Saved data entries
⁂

-- pv_equiv track=rewrite | github.com/SelenImahanoglu/data-sudoku | sudoku.py | sudoku_validator
-- ===== SOURCE A (Python) =====
-- def is_valid_unit(unit):
--     """Satır, sütun veya 3x3 karedeki sayıları 1-9 arası kontrol eder."""
--     # 1'den 9'a kadar olan sayıların her biri tam olarak bir kez bulunmalıdır
--     return sorted(unit) == list(range(1, 10))
--
-- def sudoku_validator(grid):
--     """
--     9x9 Sudoku grid'inin satır, sütun ve kare kurallarına göre doğruluğunu kontrol eder.
--     """
--     # 1. Satırların Kontrolü
--     # Grid zaten satır listelerinden oluştuğu için doğrudan döngüye alıyoruz
--     for row in grid:
--         if not is_valid_unit(row):
--             return False
--
--     # 2. Sütunların Kontrolü
--     # Her bir sütun indeksine (0-8) göre dikeydeki sayıları bir listeye topluyoruz
--     for col_idx in range(9):
--         column = [grid[row_idx][col_idx] for row_idx in range(9)]
--         if not is_valid_unit(column):
--             return False
--
--     # 3. 3x3 Alt Karelerin Kontrolü
--     # Grid'i 3'erli bloklar halinde geziyoruz
--     for r in range(0, 9, 3):
--         for c in range(0, 9, 3):
--             square = []
--             for i in range(3):
--                 for j in range(3):
--                     square.append(grid[r + i][c + j])
--             if not is_valid_unit(square):
--                 return False
--
--     # Tüm kontrollerden geçtiyse Sudoku geçerlidir
--     return True
-- ===== SOURCE B (Python) =====
-- def sudoku_validator(grid):
--     # A valid 9x9 Sudoku: exactly 9 rows of 9 entries; one pass over all 81 cells,
--     # maintaining running sets per row, per column and per 3x3 box, failing fast.
--     if len(grid) != 9 or any(len(row) != 9 for row in grid):
--         return False
--     rows = [set() for _ in range(9)]
--     cols = [set() for _ in range(9)]
--     boxes = [set() for _ in range(9)]
--     for i in range(9):
--         for j in range(9):
--             v = grid[i][j]
--             b = (i // 3) * 3 + j // 3
--             if v < 1 or v > 9 or v in rows[i] or v in cols[j] or v in boxes[b]:
--                 return False
--             rows[i].add(v)
--             cols[j].add(v)
--             boxes[b].add(v)
--     return True
-- ===== Notes on version B (the rewrite author's own statement) =====
-- stated objective: alternative
-- what changed: Replaces A's three staged gather-and-sort phases (rows, then columns, then 3x3 squares, each collected into a list, sorted and compared to range(1,10)) with a shape check plus one fail-fast pass over the 81 cells that maintains running row/column/box sets and rejects an out-of-range value or duplicate immediately.
import Mathlib
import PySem
-- pv_equiv track=rewrite | github.com/gofarrrr/lolla2 | src/academy/navigator/runtime.py | _suggest_application_sequence
-- ===== SOURCE A (Python) =====
-- from typing import Any, Dict, List, Optional
--
-- def _suggest_application_sequence(models: List[Dict[str, Any]]) -> List[str]:
--     """Suggest optimal sequence for applying mental models"""
--     # Simple heuristic: foundation models first, then analysis, then decision
--     foundation_models = []
--     analysis_models = []
--     decision_models = []
--
--     for model in models:
--         name = model['title'].lower()
--         if any(word in name for word in ['first principles', 'systems', 'fundamental']):
--             foundation_models.append(model['title'])
--         elif any(word in name for word in ['bias', 'assumption', 'analysis']):
--             analysis_models.append(model['title'])
--         else:
--             decision_models.append(model['title'])
--
--     return foundation_models + analysis_models + decision_models
-- ===== SOURCE B (Python) =====
-- def _suggest_application_sequence(models):
--     def rank(model):
--         name = model['title'].lower()
--         if any(word in name for word in ['first principles', 'systems', 'fundamental']):
--             return 0
--         if any(word in name for word in ['bias', 'assumption', 'analysis']):
--             return 1
--         return 2
--     return [m['title'] for m in sorted(models, key=rank)]
-- ===== Notes on version B (the rewrite author's own statement) =====
-- stated objective: simpler
-- what changed: Replaces the three explicit bucket lists and their concatenation with a single stable sort by a 0/1/2 category rank followed by one title-extraction comprehension.
import Mathlib
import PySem

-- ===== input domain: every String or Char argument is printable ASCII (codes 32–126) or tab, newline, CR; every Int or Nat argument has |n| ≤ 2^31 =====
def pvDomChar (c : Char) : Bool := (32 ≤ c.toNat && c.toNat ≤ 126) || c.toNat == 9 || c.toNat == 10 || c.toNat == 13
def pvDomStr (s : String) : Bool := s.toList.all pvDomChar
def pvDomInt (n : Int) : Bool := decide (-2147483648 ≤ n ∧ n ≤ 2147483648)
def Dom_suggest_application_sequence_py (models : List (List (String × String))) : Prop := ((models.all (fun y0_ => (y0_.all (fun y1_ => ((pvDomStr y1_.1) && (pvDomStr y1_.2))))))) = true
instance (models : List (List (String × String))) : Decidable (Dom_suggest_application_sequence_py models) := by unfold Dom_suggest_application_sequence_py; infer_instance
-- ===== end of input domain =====

-- B replaces A's three bucket lists with a stable sort by a 0/1/2 category rank (simpler, not faster).

-- shared helpers: model['title'] (total form, used under Pre_) and the two keyword tests
def titleOf (m : List (String × String)) : String := (PySem.Dict.mk m).getD "title" ""

def isFoundation (name : String) : Bool :=
  (["first principles", "systems", "fundamental"] : List String).any (fun w => PySem.Str.isIn w name)

def isAnalysis (name : String) : Bool :=
  (["bias", "assumption", "analysis"] : List String).any (fun w => PySem.Str.isIn w name)

-- ===== PORT A =====
def suggest_application_sequence_py (models : List (List (String × String))) : List String :=
  let r := models.foldl
    (fun (acc : List String × List String × List String) model =>
      let name := PySem.Str.lower (titleOf model)
      if isFoundation name then (acc.1 ++ [titleOf model], acc.2.1, acc.2.2)
      else if isAnalysis name then (acc.1, acc.2.1 ++ [titleOf model], acc.2.2)
      else (acc.1, acc.2.1, acc.2.2 ++ [titleOf model]))
    ([], [], [])
  r.1 ++ r.2.1 ++ r.2.2

-- ===== PORT B =====
def rankOf (model : List (String × String)) : Nat :=
  let name := PySem.Str.lower (titleOf model)
  if isFoundation name then 0
  else if isAnalysis name then 1
  else 2

def suggest_application_sequence_py_alt (models : List (List (String × String))) : List String :=
  (PySem.List.sorted models rankOf).map titleOf

-- ===== PRECONDITION & SPEC =====
-- Pre_ excludes exactly the inputs on which Python A raises KeyError: a model with no 'title' key.
def Pre_suggest_application_sequence_py (models : List (List (String × String))) : Prop :=
  (models.all (fun m => m.any (fun p => p.1 == "title"))) = true

instance (models : List (List (String × String))) : Decidable (Pre_suggest_application_sequence_py models) := by
  unfold Pre_suggest_application_sequence_py; infer_instance

def pvWitness_suggest_application_sequence_py : (List (List (String × String))) :=
  [[("title", "Confirmation Bias")], [("title", "Systems Thinking")], [("title", "Occam's Razor")]]

def Spec_suggest_application_sequence_py (models : List (List (String × String))) (out : List String) : Prop := out = suggest_application_sequence_py_alt models
instance (models : List (List (String × String))) (out : List String) : Decidable (Spec_suggest_application_sequence_py models out) := by unfold Spec_suggest_application_sequence_py; infer_instance

-- ===== CLAIM (what is proved, stated in full; the proofs are below) =====
def Claim_equal_suggest_application_sequence_py : Prop := ∀ (models : List (List (String × String))), Dom_suggest_application_sequence_py models → Pre_suggest_application_sequence_py models → Spec_suggest_application_sequence_py models (suggest_application_sequence_py models)

-- ===== LEMMAS AND PROOFS =====

-- the three buckets, as filters by rank
def bucket (i : Nat) (models : List (List (String × String))) : List (List (String × String)) :=
  models.filter (fun m => rankOf m == i)

lemma rank_of_mem_bucket {i : Nat} {m : List (String × String)}
    {models : List (List (String × String))} (h : m ∈ bucket i models) : rankOf m = i := by
  have := (List.mem_filter.mp h).2
  simpa using this

-- A's fold maintains the three buckets
lemma foldA_eq (models : List (List (String × String)))
    (a b c : List String) :
    models.foldl
      (fun (acc : List String × List String × List String) model =>
        let name := PySem.Str.lower (titleOf model)
        if isFoundation name then (acc.1 ++ [titleOf model], acc.2.1, acc.2.2)
        else if isAnalysis name then (acc.1, acc.2.1 ++ [titleOf model], acc.2.2)
        else (acc.1, acc.2.1, acc.2.2 ++ [titleOf model]))
      (a, b, c)
      = (a ++ (bucket 0 models).map titleOf,
         b ++ (bucket 1 models).map titleOf,
         c ++ (bucket 2 models).map titleOf) := by
  induction models generalizing a b c with
  | nil => simp [bucket]
  | cons m ms ih =>
    simp only [List.foldl_cons]
    by_cases h0 : isFoundation (PySem.Str.lower (titleOf m))
    · simp [bucket, rankOf, h0, ih, List.append_assoc]
    · by_cases h1 : isAnalysis (PySem.Str.lower (titleOf m))
      · simp [bucket, rankOf, h0, h1, ih, List.append_assoc]
      · simp [bucket, rankOf, h0, h1, ih, List.append_assoc]

-- insertBy skips a prefix it is not placed before
lemma insertBy_append_not {α : Type} (before : α → α → Bool) (x : α)
    (p q : List α) (h : ∀ y ∈ p, before x y = false) :
    PySem.List.insertBy before x (p ++ q) = p ++ PySem.List.insertBy before x q := by
  induction p with
  | nil => simp
  | cons y ys ih =>
    have hy : before x y = false := h y (by simp)
    simp only [List.cons_append, PySem.List.insertBy, hy]
    simp only [Bool.false_eq_true, if_false]
    rw [ih (fun z hz => h z (by simp [hz]))]

-- insertBy goes to the very front when it precedes everything
lemma insertBy_all_before {α : Type} (before : α → α → Bool) (x : α)
    (q : List α) (h : ∀ y ∈ q, before x y = true) :
    PySem.List.insertBy before x q = x :: q := by
  cases q with
  | nil => simp [PySem.List.insertBy]
  | cons y ys => simp [PySem.List.insertBy, h y (by simp)]

-- B's stable sort produces exactly the bucket concatenation
lemma sorted_eq_buckets (models : List (List (String × String))) :
    PySem.List.sorted models rankOf
      = bucket 0 models ++ bucket 1 models ++ bucket 2 models := by
  rw [PySem.List.sorted_eq_foldl_insertBy]
  induction models using List.reverseRecOn with
  | nil => simp [bucket]
  | append_singleton ms x ih =>
    rw [List.foldl_append, List.foldl_cons, List.foldl_nil, ih]
    have hb : ∀ i (y : List (String × String)), y ∈ bucket i ms → rankOf y = i :=
      fun i y hy => rank_of_mem_bucket hy
    have hrx : rankOf x = 0 ∨ rankOf x = 1 ∨ rankOf x = 2 := by
      simp only [rankOf]; split_ifs <;> simp
    rcases hrx with hr | hr | hr
    · rw [List.append_assoc,
        insertBy_append_not _ x (bucket 0 ms) _
          (fun y hy => by simp [hb 0 y hy, hr]),
        insertBy_all_before _ x _
          (fun y hy => by
            rcases List.mem_append.mp hy with hy | hy
            · simp [hb 1 y hy, hr]
            · simp [hb 2 y hy, hr])]
      simp [bucket, List.filter_append, hr, List.append_assoc]
    · rw [insertBy_append_not _ x (bucket 0 ms ++ bucket 1 ms) _
          (fun y hy => by
            rcases List.mem_append.mp hy with hy | hy
            · simp [hb 0 y hy, hr]
            · simp [hb 1 y hy, hr]),
        insertBy_all_before _ x _ (fun y hy => by simp [hb 2 y hy, hr])]
      simp [bucket, List.filter_append, hr, List.append_assoc]
    · rw [PySem.List.insertBy_of_forall_not_before _ x _
          (fun y hy => by
            rcases List.mem_append.mp hy with hy | hy
            · rcases List.mem_append.mp hy with hy | hy
              · simp [hb 0 y hy, hr]
              · simp [hb 1 y hy, hr]
            · simp [hb 2 y hy, hr])]
      simp [bucket, List.filter_append, hr, List.append_assoc]

-- ===== VERDICT (by name: the statement is the Claim_ definition above) =====
theorem suggest_application_sequence_py_spec : Claim_equal_suggest_application_sequence_py := by
  intro models _ _
  show _ = _
  unfold suggest_application_sequence_py suggest_application_sequence_py_alt
  rw [foldA_eq, sorted_eq_buckets]
  simp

⁂

● Activity:
Among the records above, only the lines between the line holding "analysis_models + decision_models" and the line holding "-- B replaces", inclusive, are to be output, exactly as written.

● Exercise output:
--     return foundation_models + analysis_models + decision_models
-- ===== SOURCE B (Python) =====
-- def _suggest_application_sequence(models):
--     def rank(model):
--         name = model['title'].lower()
--         if any(word in name for word in ['first principles', 'systems', 'fundamental']):
--             return 0
--         if any(word in name for word in ['bias', 'assumption', 'analysis']):
--             return 1
--         return 2
--     return [m['title'] for m in sorted(models, key=rank)]
-- ===== Notes on version B (the rewrite author's own statement) =====
-- stated objective: simpler
-- what changed: Replaces the three explicit bucket lists and their concatenation with a single stable sort by a 0/1/2 category rank followed by one title-extraction comprehension.
import Mathlib
import PySem

-- ===== input domain: every String or Char argument is printable ASCII (codes 32–126) or tab, newline, CR; every Int or Nat argument has |n| ≤ 2^31 =====
def pvDomChar (c : Char) : Bool := (32 ≤ c.toNat && c.toNat ≤ 126) || c.toNat == 9 || c.toNat == 10 || c.toNat == 13
def pvDomStr (s : String) : Bool := s.toList.all pvDomChar
def pvDomInt (n : Int) : Bool := decide (-2147483648 ≤ n ∧ n ≤ 2147483648)
def Dom_suggest_application_sequence_py (models : List (List (String × String))) : Prop := ((models.all (fun y0_ => (y0_.all (fun y1_ => ((pvDomStr y1_.1) && (pvDomStr y1_.2))))))) = true
instance (models : List (List (String × String))) : Decidable (Dom_suggest_application_sequence_py models) := by unfold Dom_suggest_application_sequence_py; infer_instance
-- ===== end of input domain =====

-- B replaces A's three bucket lists with a stable sort by a 0/1/2 category rank (simpler, not faster).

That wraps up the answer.